If 25% of paid auto property damage claims can be recovered through subrogation recovery, the clear impact on the bottom line means that insurance companies must invest in optimizing subrogation to have a competitive advantage. A lack of willingness to invest the time and effort into effective subrogation is not the only villain. Even in companies with personnel responsible for recognizing, preserving, and taking affirmative action on third-party subrogation, such potential is often not recognized. If it isn’t recognized, it can’t be acted on. Files are often closed with incomplete documentation and evidence as to the tortfeasor’s liability. In files where there is some indication of a third party, there is often lack of a proper strategy, and the trail goes cold when initial, feeble efforts are met with resistance.
Human nature leads each of us toward simplifying our lives and jobs; not the opposite. Quite often, claims handlers have no formal subrogation training, but remedying that can be easy. Companies often lack a subrogation system with proper metrics and performance monitoring. Disputes, claims, litigation, and especially arbitration claims involving subrogation are frequently handled improperly, resulting in a low recovery rate and an eventual determination that it simply isn’t worth the time and trouble. An informative article on The Top Ten Mistakes Carriers Keep Making can viewed HERE and a free recorded webinar on this topic can be viewed HERE.

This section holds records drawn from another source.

-- pv_equiv track=rewrite | github.com/julianschelb/locisimiles | src/locisimiles/pipeline/rule_based.py | _has_valid_grammar
-- ===== SOURCE A (Python) =====
-- import itertools
-- from itertools import combinations
-- from typing import Dict, List, Tuple, Set, Union, Any, Optional, Sequence
--
-- def _has_valid_grammar(
--
--     pos_src: List[List[str]],
--     pos_tgt: List[List[str]],
--     valid: Set[Tuple[str, str]]
-- ) -> bool:
--     """Check if any valid grammar combination exists."""
--     combos_src = list(itertools.product(*pos_src)) if pos_src else []
--     combos_tgt = list(itertools.product(*pos_tgt)) if pos_tgt else []
--
--     shared_combos = set(combos_src).intersection(set(combos_tgt))
--
--     for combo in shared_combos:
--         pairs = set(combinations(combo, 2))
--         if valid.intersection(pairs):
--             return True
--
--     return False
-- ===== SOURCE B (Python) =====
-- def _has_valid_grammar(pos_src, pos_tgt, valid):
--     """Check if any valid grammar combination exists (no product enumeration)."""
--     if len(pos_src) != len(pos_tgt):
--         return False
--     inter = [set(s) & set(t) for s, t in zip(pos_src, pos_tgt)]
--     if not all(inter):
--         return False
--     for a, b in valid:
--         seen_a = False
--         for s in inter:
--             if seen_a and b in s:
--                 return True
--             if a in s:
--                 seen_a = True
--     return False
-- ===== Notes on version B (the rewrite author's own statement) =====
-- stated objective: faster
-- what changed: B replaces the exponential enumeration of the cartesian products and their intersection by per-position set intersections (all must be nonempty) plus one left-to-right scan of those intersections per valid pair, never materialising any combination.
import Mathlib
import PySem

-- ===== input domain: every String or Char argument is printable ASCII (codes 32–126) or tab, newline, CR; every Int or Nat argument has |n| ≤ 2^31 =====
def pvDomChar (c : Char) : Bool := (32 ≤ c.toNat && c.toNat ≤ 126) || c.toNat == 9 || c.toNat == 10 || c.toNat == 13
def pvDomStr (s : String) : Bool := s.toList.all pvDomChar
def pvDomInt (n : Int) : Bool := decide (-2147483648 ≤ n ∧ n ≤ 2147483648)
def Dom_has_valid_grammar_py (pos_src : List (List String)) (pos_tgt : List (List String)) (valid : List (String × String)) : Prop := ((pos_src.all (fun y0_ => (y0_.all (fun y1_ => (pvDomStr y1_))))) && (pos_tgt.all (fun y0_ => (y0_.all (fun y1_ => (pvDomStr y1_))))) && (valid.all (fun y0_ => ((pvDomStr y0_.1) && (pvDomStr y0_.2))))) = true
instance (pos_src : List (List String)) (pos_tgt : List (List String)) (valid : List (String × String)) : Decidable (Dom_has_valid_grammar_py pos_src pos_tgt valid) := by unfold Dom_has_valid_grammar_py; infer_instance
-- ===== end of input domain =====

-- B avoids A's exponential cartesian-product enumeration: per-position set intersections,
-- all required nonempty, then one scan of those intersections per valid pair (objective: faster).

-- ===== PORT A =====
-- itertools.product(*lists), leftmost factor varying slowest
def pvProduct : List (List String) → List (List String)
  | [] => [[]]
  | l :: ls => l.flatMap (fun x => (pvProduct ls).map (fun c => x :: c))

-- itertools.combinations(combo, 2), in generation order
def pvPairs2 : List String → List (String × String)
  | [] => []
  | x :: xs => xs.map (fun y => (x, y)) ++ pvPairs2 xs

-- the 'for combo in shared_combos: if …: return True / return False' loop is a pure
-- existence test, so the (unmodelled) set iteration order cannot affect the result:
-- it is ported as List.any over the Set
def has_valid_grammar_py (pos_src : List (List String)) (pos_tgt : List (List String)) (valid : List (String × String)) : Bool :=
  let combos_src : List (List String) := if pos_src.isEmpty then [] else pvProduct pos_src
  let combos_tgt : List (List String) := if pos_tgt.isEmpty then [] else pvProduct pos_tgt
  let shared := PySem.Set.inter (PySem.Set.ofList combos_src) (PySem.Set.ofList combos_tgt)
  shared.any (fun combo =>
    let pairs := PySem.Set.ofList (pvPairs2 combo)
    !(PySem.Set.inter valid pairs).isEmpty)

-- ===== PORT B =====
def has_valid_grammar_py_alt (pos_src : List (List String)) (pos_tgt : List (List String)) (valid : List (String × String)) : Bool :=
  if pos_src.length ≠ pos_tgt.length then false
  else
    let inter := (pos_src.zip pos_tgt).map (fun p => PySem.Set.inter (PySem.Set.ofList p.1) (PySem.Set.ofList p.2))
    if !inter.all (fun s => !s.isEmpty) then false
    else
      valid.any (fun ab =>
        (inter.foldl (fun st s =>
          (st.1 || (st.2 && s.contains ab.2), st.2 || s.contains ab.1)) (false, false)).1)

-- ===== PRECONDITION & SPEC =====
def Spec_has_valid_grammar_py (pos_src : List (List String)) (pos_tgt : List (List String)) (valid : List (String × String)) (out : Bool) : Prop := out = has_valid_grammar_py_alt pos_src pos_tgt valid
instance (pos_src : List (List String)) (pos_tgt : List (List String)) (valid : List (String × String)) (out : Bool) : Decidable (Spec_has_valid_grammar_py pos_src pos_tgt valid out) := by unfold Spec_has_valid_grammar_py; infer_instance

-- ===== CLAIM (what is proved, stated in full; the proofs are below) =====
def Claim_equal_has_valid_grammar_py : Prop := ∀ (pos_src : List (List String)) (pos_tgt : List (List String)) (valid : List (String × String)), Dom_has_valid_grammar_py pos_src pos_tgt valid → Spec_has_valid_grammar_py pos_src pos_tgt valid (has_valid_grammar_py pos_src pos_tgt valid)

-- ===== LEMMAS AND PROOFS =====

theorem pair_sublist_cons {α : Type} (a b x : α) (l : List α) :
    List.Sublist [a,b] (x :: l) ↔ (a = x ∧ b ∈ l) ∨ List.Sublist [a,b] l := by
  rw [List.sublist_cons_iff]
  constructor
  · rintro (h | ⟨r, hr, hs⟩)
    · exact Or.inr h
    · cases hr; exact Or.inl ⟨rfl, List.singleton_sublist.1 hs⟩
  · rintro (⟨rfl, hb⟩ | h)
    · exact Or.inr ⟨[b], rfl, List.singleton_sublist.2 hb⟩
    · exact Or.inl h

theorem mem_pvProduct : ∀ (ls : List (List String)) (c : List String),
    c ∈ pvProduct ls ↔ List.Forall₂ (fun x l => x ∈ l) c ls := by
  intro ls
  induction ls with
  | nil => intro c; simp [pvProduct]
  | cons l ls ih =>
    intro c
    simp [pvProduct, List.forall₂_cons_right_iff, ih]
    tauto

theorem mem_pvPairs2 (a b : String) : ∀ (c : List String),
    (a, b) ∈ pvPairs2 c ↔ List.Sublist [a, b] c := by
  intro c
  induction c with
  | nil => simp [pvPairs2]
  | cons x xs ih =>
    simp [pvPairs2, ih, pair_sublist_cons, Prod.ext_iff]
    tauto

theorem forall₂_sublist {α β : Type} {R : α → β → Prop} {l1 : List α} {l2 : List β}
    (h : List.Forall₂ R l1 l2) : ∀ {s1 : List α}, s1.Sublist l1 →
    ∃ s2, s2.Sublist l2 ∧ List.Forall₂ R s1 s2 := by
  induction h with
  | nil => intro s1 hs; rw [List.sublist_nil] at hs; exact ⟨[], by simp [hs]⟩
  | cons hab htl ih =>
    intro s1 hs
    rw [List.sublist_cons_iff] at hs
    rcases hs with h' | ⟨r, rfl, hr⟩
    · obtain ⟨s2, hsub, hf⟩ := ih h'
      exact ⟨s2, hsub.cons _, hf⟩
    · obtain ⟨s2, hsub, hf⟩ := ih hr
      exact ⟨_ :: s2, hsub.cons₂ _, List.Forall₂.cons hab hf⟩

theorem forall₂_of_sublist {α β : Type} {R : α → β → Prop} {s2 l2 : List β}
    (hsub : s2.Sublist l2) : ∀ {s1 : List α}, List.Forall₂ R s1 s2 →
    (∀ x ∈ l2, ∃ y, R y x) →
    ∃ l1, List.Forall₂ R l1 l2 ∧ s1.Sublist l1 := by
  induction hsub with
  | slnil => intro s1 h _; rw [List.forall₂_nil_right_iff] at h; exact ⟨[], by simp [h]⟩
  | cons x htl ih =>
    intro s1 h hfill
    obtain ⟨l1, hf, hs⟩ := ih h (fun y hy => hfill y (List.mem_cons_of_mem _ hy))
    obtain ⟨y, hy⟩ := hfill x (List.mem_cons_self)
    exact ⟨y :: l1, List.Forall₂.cons hy hf, hs.cons _⟩
  | cons₂ x htl ih =>
    intro s1 h hfill
    rw [List.forall₂_cons_right_iff] at h
    obtain ⟨a, s1', hax, h', rfl⟩ := h
    obtain ⟨l1, hf, hs⟩ := ih h' (fun y hy => hfill y (List.mem_cons_of_mem _ hy))
    exact ⟨a :: l1, List.Forall₂.cons hax hf, hs.cons₂ _⟩

theorem forall₂_mem_right {α β : Type} {R : α → β → Prop} {l1 : List α} {l2 : List β}
    (h : List.Forall₂ R l1 l2) : ∀ b ∈ l2, ∃ a ∈ l1, R a b := by
  induction h with
  | nil => simp
  | cons hab _ ih =>
    intro b hb
    rcases List.mem_cons.1 hb with rfl | hb
    · exact ⟨_, List.mem_cons_self, hab⟩
    · obtain ⟨a, ha, har⟩ := ih b hb
      exact ⟨a, List.mem_cons_of_mem _ ha, har⟩

theorem scan_iff (a b : String) : ∀ (l : List (List String)) (f g : Bool),
    (l.foldl (fun st s =>
      (st.1 || (st.2 && s.contains b), st.2 || s.contains a)) (f, g)).1 = true ↔
    (f = true ∨ (g = true ∧ ∃ t ∈ l, b ∈ t) ∨
      ∃ s t : List String, List.Sublist [s, t] l ∧ a ∈ s ∧ b ∈ t) := by
  intro l
  induction l with
  | nil => simp
  | cons s l ih =>
    intro f g
    rw [List.foldl_cons, ih]
    simp only [Bool.or_eq_true, Bool.and_eq_true, List.contains_iff_mem, List.mem_cons]
    constructor
    · rintro ((h | ⟨hg, hb⟩) | (⟨(hg | has), t, ht, hbt⟩ | ⟨s', t, hst, has, hbt⟩))
      · exact Or.inl h
      · exact Or.inr (Or.inl ⟨hg, s, Or.inl rfl, hb⟩)
      · exact Or.inr (Or.inl ⟨hg, t, Or.inr ht, hbt⟩)
      · refine Or.inr (Or.inr ⟨s, t, ?_, has, hbt⟩)
        exact List.cons_sublist_cons.2 (List.singleton_sublist.2 ht)
      · exact Or.inr (Or.inr ⟨s', t, hst.cons s, has, hbt⟩)
    · rintro (h | ⟨hg, t, (rfl | ht), hbt⟩ | ⟨s', t, hst, has, hbt⟩)
      · exact Or.inl (Or.inl h)
      · exact Or.inl (Or.inr ⟨hg, hbt⟩)
      · exact Or.inr (Or.inl ⟨Or.inl hg, t, ht, hbt⟩)
      · rcases (pair_sublist_cons s' t s l).1 hst with ⟨rfl, ht⟩ | hst'
        · exact Or.inr (Or.inl ⟨Or.inr has, t, ht, hbt⟩)
        · exact Or.inr (Or.inr ⟨s', t, hst', has, hbt⟩)

theorem forall₂_inter : ∀ (pos_src pos_tgt : List (List String)) (c : List String),
    pos_src.length = pos_tgt.length →
    ((List.Forall₂ (fun x l => x ∈ l) c pos_src ∧ List.Forall₂ (fun x l => x ∈ l) c pos_tgt) ↔
    List.Forall₂ (fun x s => x ∈ s) c
      ((pos_src.zip pos_tgt).map (fun p => PySem.Set.inter (PySem.Set.ofList p.1) (PySem.Set.ofList p.2)))) := by
  intro pos_src
  induction pos_src with
  | nil =>
    intro pt c hlen
    rw [List.length_nil] at hlen
    cases pt with
    | nil => simp [List.forall₂_nil_right_iff]
    | cons t ts => simp at hlen
  | cons s ss ih =>
    intro pt c hlen
    cases pt with
    | nil => simp at hlen
    | cons t ts =>
      simp only [List.length_cons, Nat.add_left_inj] at hlen
      simp only [List.zip_cons_cons, List.map_cons, List.forall₂_cons_right_iff,
        PySem.Set.mem_inter, PySem.Set.mem_ofList]
      constructor
      · rintro ⟨⟨x, c', hxs, hf1, rfl⟩, ⟨x', c'', hxt, hf2, heq⟩⟩
        cases heq
        exact ⟨x, c', ⟨hxs, hxt⟩, (ih ts c' hlen).1 ⟨hf1, hf2⟩, rfl⟩
      · rintro ⟨x, c', ⟨hxs, hxt⟩, hf, rfl⟩
        obtain ⟨hf1, hf2⟩ := (ih ts c' hlen).2 hf
        exact ⟨⟨x, c', hxs, hf1, rfl⟩, ⟨x, c', hxt, hf2, rfl⟩⟩

theorem A_iff (ps pt : List (List String)) (v : List (String × String)) :
    has_valid_grammar_py ps pt v = true ↔
    ∃ c a b, List.Forall₂ (fun x l => x ∈ l) c ps ∧ List.Forall₂ (fun x l => x ∈ l) c pt ∧
      (a, b) ∈ v ∧ List.Sublist [a, b] c := by
  unfold has_valid_grammar_py
  simp only [List.any_eq_true, PySem.Set.mem_inter, PySem.Set.mem_ofList,
    Bool.not_eq_true', List.isEmpty_eq_false_iff_exists_mem]
  by_cases hps : ps = [] <;> by_cases hpt : pt = [] <;>
    simp [hps, hpt, mem_pvProduct, mem_pvPairs2, List.forall₂_nil_right_iff]
  · tauto

theorem B_iff (ps pt : List (List String)) (v : List (String × String)) :
    has_valid_grammar_py_alt ps pt v = true ↔
    (ps.length = pt.length ∧
      (∀ s ∈ (ps.zip pt).map (fun p => PySem.Set.inter (PySem.Set.ofList p.1) (PySem.Set.ofList p.2)), ∃ x, x ∈ s) ∧
      ∃ a b, (a, b) ∈ v ∧ ∃ s t : List String,
        List.Sublist [s, t] ((ps.zip pt).map (fun p => PySem.Set.inter (PySem.Set.ofList p.1) (PySem.Set.ofList p.2))) ∧
        a ∈ s ∧ b ∈ t) := by
  unfold has_valid_grammar_py_alt
  by_cases hlen : ps.length = pt.length
  · rw [if_neg (by simp [hlen])]
    by_cases hne : ∀ s ∈ (ps.zip pt).map (fun p => PySem.Set.inter (PySem.Set.ofList p.1) (PySem.Set.ofList p.2)), ∃ x, x ∈ s
    · have hall : ((ps.zip pt).map (fun p => PySem.Set.inter (PySem.Set.ofList p.1) (PySem.Set.ofList p.2))).all (fun s => !s.isEmpty) = true := by
        simp only [List.all_eq_true, Bool.not_eq_true', List.isEmpty_eq_false_iff_exists_mem]
        exact hne
      rw [if_neg (by simp [hall])]
      constructor
      · intro h
        obtain ⟨ab, hab, hsc⟩ := List.any_eq_true.1 h
        rcases (scan_iff ab.1 ab.2 _ false false).1 hsc with h' | ⟨h', _⟩ | ⟨s, t, hst, has, hbt⟩
        · simp at h'
        · simp at h'
        · exact ⟨hlen, hne, ab.1, ab.2, hab, s, t, hst, has, hbt⟩
      · rintro ⟨_, _, a, b, hab, s, t, hst, has, hbt⟩
        exact List.any_eq_true.2 ⟨(a, b), hab,
          (scan_iff a b _ false false).2 (Or.inr (Or.inr ⟨s, t, hst, has, hbt⟩))⟩
    · have hall : ¬ ((ps.zip pt).map (fun p => PySem.Set.inter (PySem.Set.ofList p.1) (PySem.Set.ofList p.2))).all (fun s => !s.isEmpty) = true := by
        simp only [List.all_eq_true, Bool.not_eq_true', List.isEmpty_eq_false_iff_exists_mem]
        exact hne
      rw [if_pos (by simp only [Bool.not_eq_true] at hall ⊢; simp [hall])]
      constructor
      · intro h; simp at h
      · rintro ⟨_, h, _⟩; exact absurd h hne
  · rw [if_pos (by simp [hlen])]
    simp [hlen]

theorem main_eq (ps pt : List (List String)) (v : List (String × String)) :
    has_valid_grammar_py ps pt v = has_valid_grammar_py_alt ps pt v := by
  have h : has_valid_grammar_py ps pt v = true ↔ has_valid_grammar_py_alt ps pt v = true := by
    rw [A_iff, B_iff]
    constructor
    · rintro ⟨c, a, b, h1, h2, hv, hsub⟩
      have hlen : ps.length = pt.length := by
        rw [← h1.length_eq, ← h2.length_eq]
      have hF := (forall₂_inter ps pt c hlen).1 ⟨h1, h2⟩
      refine ⟨hlen, ?_, a, b, hv, ?_⟩
      · intro s hs
        obtain ⟨x, _, hxs⟩ := forall₂_mem_right hF s hs
        exact ⟨x, hxs⟩
      · obtain ⟨s2, hs2, hf⟩ := forall₂_sublist hF hsub
        cases hf with
        | cons has hf' =>
          cases hf' with
          | cons hbt hf'' =>
            cases hf''
            exact ⟨_, _, hs2, has, hbt⟩
    · rintro ⟨hlen, hne, a, b, hv, s, t, hst, has, hbt⟩
      have hfill : ∀ x ∈ (ps.zip pt).map (fun p => PySem.Set.inter (PySem.Set.ofList p.1) (PySem.Set.ofList p.2)), ∃ y, y ∈ x := hne
      have hf : List.Forall₂ (fun (x : String) (l : List String) => x ∈ l) [a, b] [s, t] :=
        List.Forall₂.cons has (List.Forall₂.cons hbt List.Forall₂.nil)
      obtain ⟨c, hF, hsub⟩ := forall₂_of_sublist hst hf hfill
      obtain ⟨h1, h2⟩ := (forall₂_inter ps pt c hlen).2 hF
      exact ⟨c, a, b, h1, h2, hv, hsub⟩

  cases hA : has_valid_grammar_py ps pt v <;> cases hB : has_valid_grammar_py_alt ps pt v <;> simp_all

-- ===== VERDICT (by name: the statement is the Claim_ definition above) =====
theorem has_valid_grammar_py_spec : Claim_equal_has_valid_grammar_py := by
  intro ps pt v _
  exact main_eq ps pt v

A successful subrogation program is never an accident and it cannot be developed as an after-thought or a last resort. It is always the result of a commitment to excellence, informed decision-making and planning, subrogation knowledge, an investment of time and money, and an intensely-focused effort and perseverance. Good judgment comes from experience, and experience comes from bad judgment. There is no time like the present to begin the first steps to seeing checks flowing in to an insurance company, instead of just out. It was Henry Ford who famously said, “Failure is simply the opportunity to begin again; this time more intelligently.” Subrogation success requires time and action, but the reward is exponential.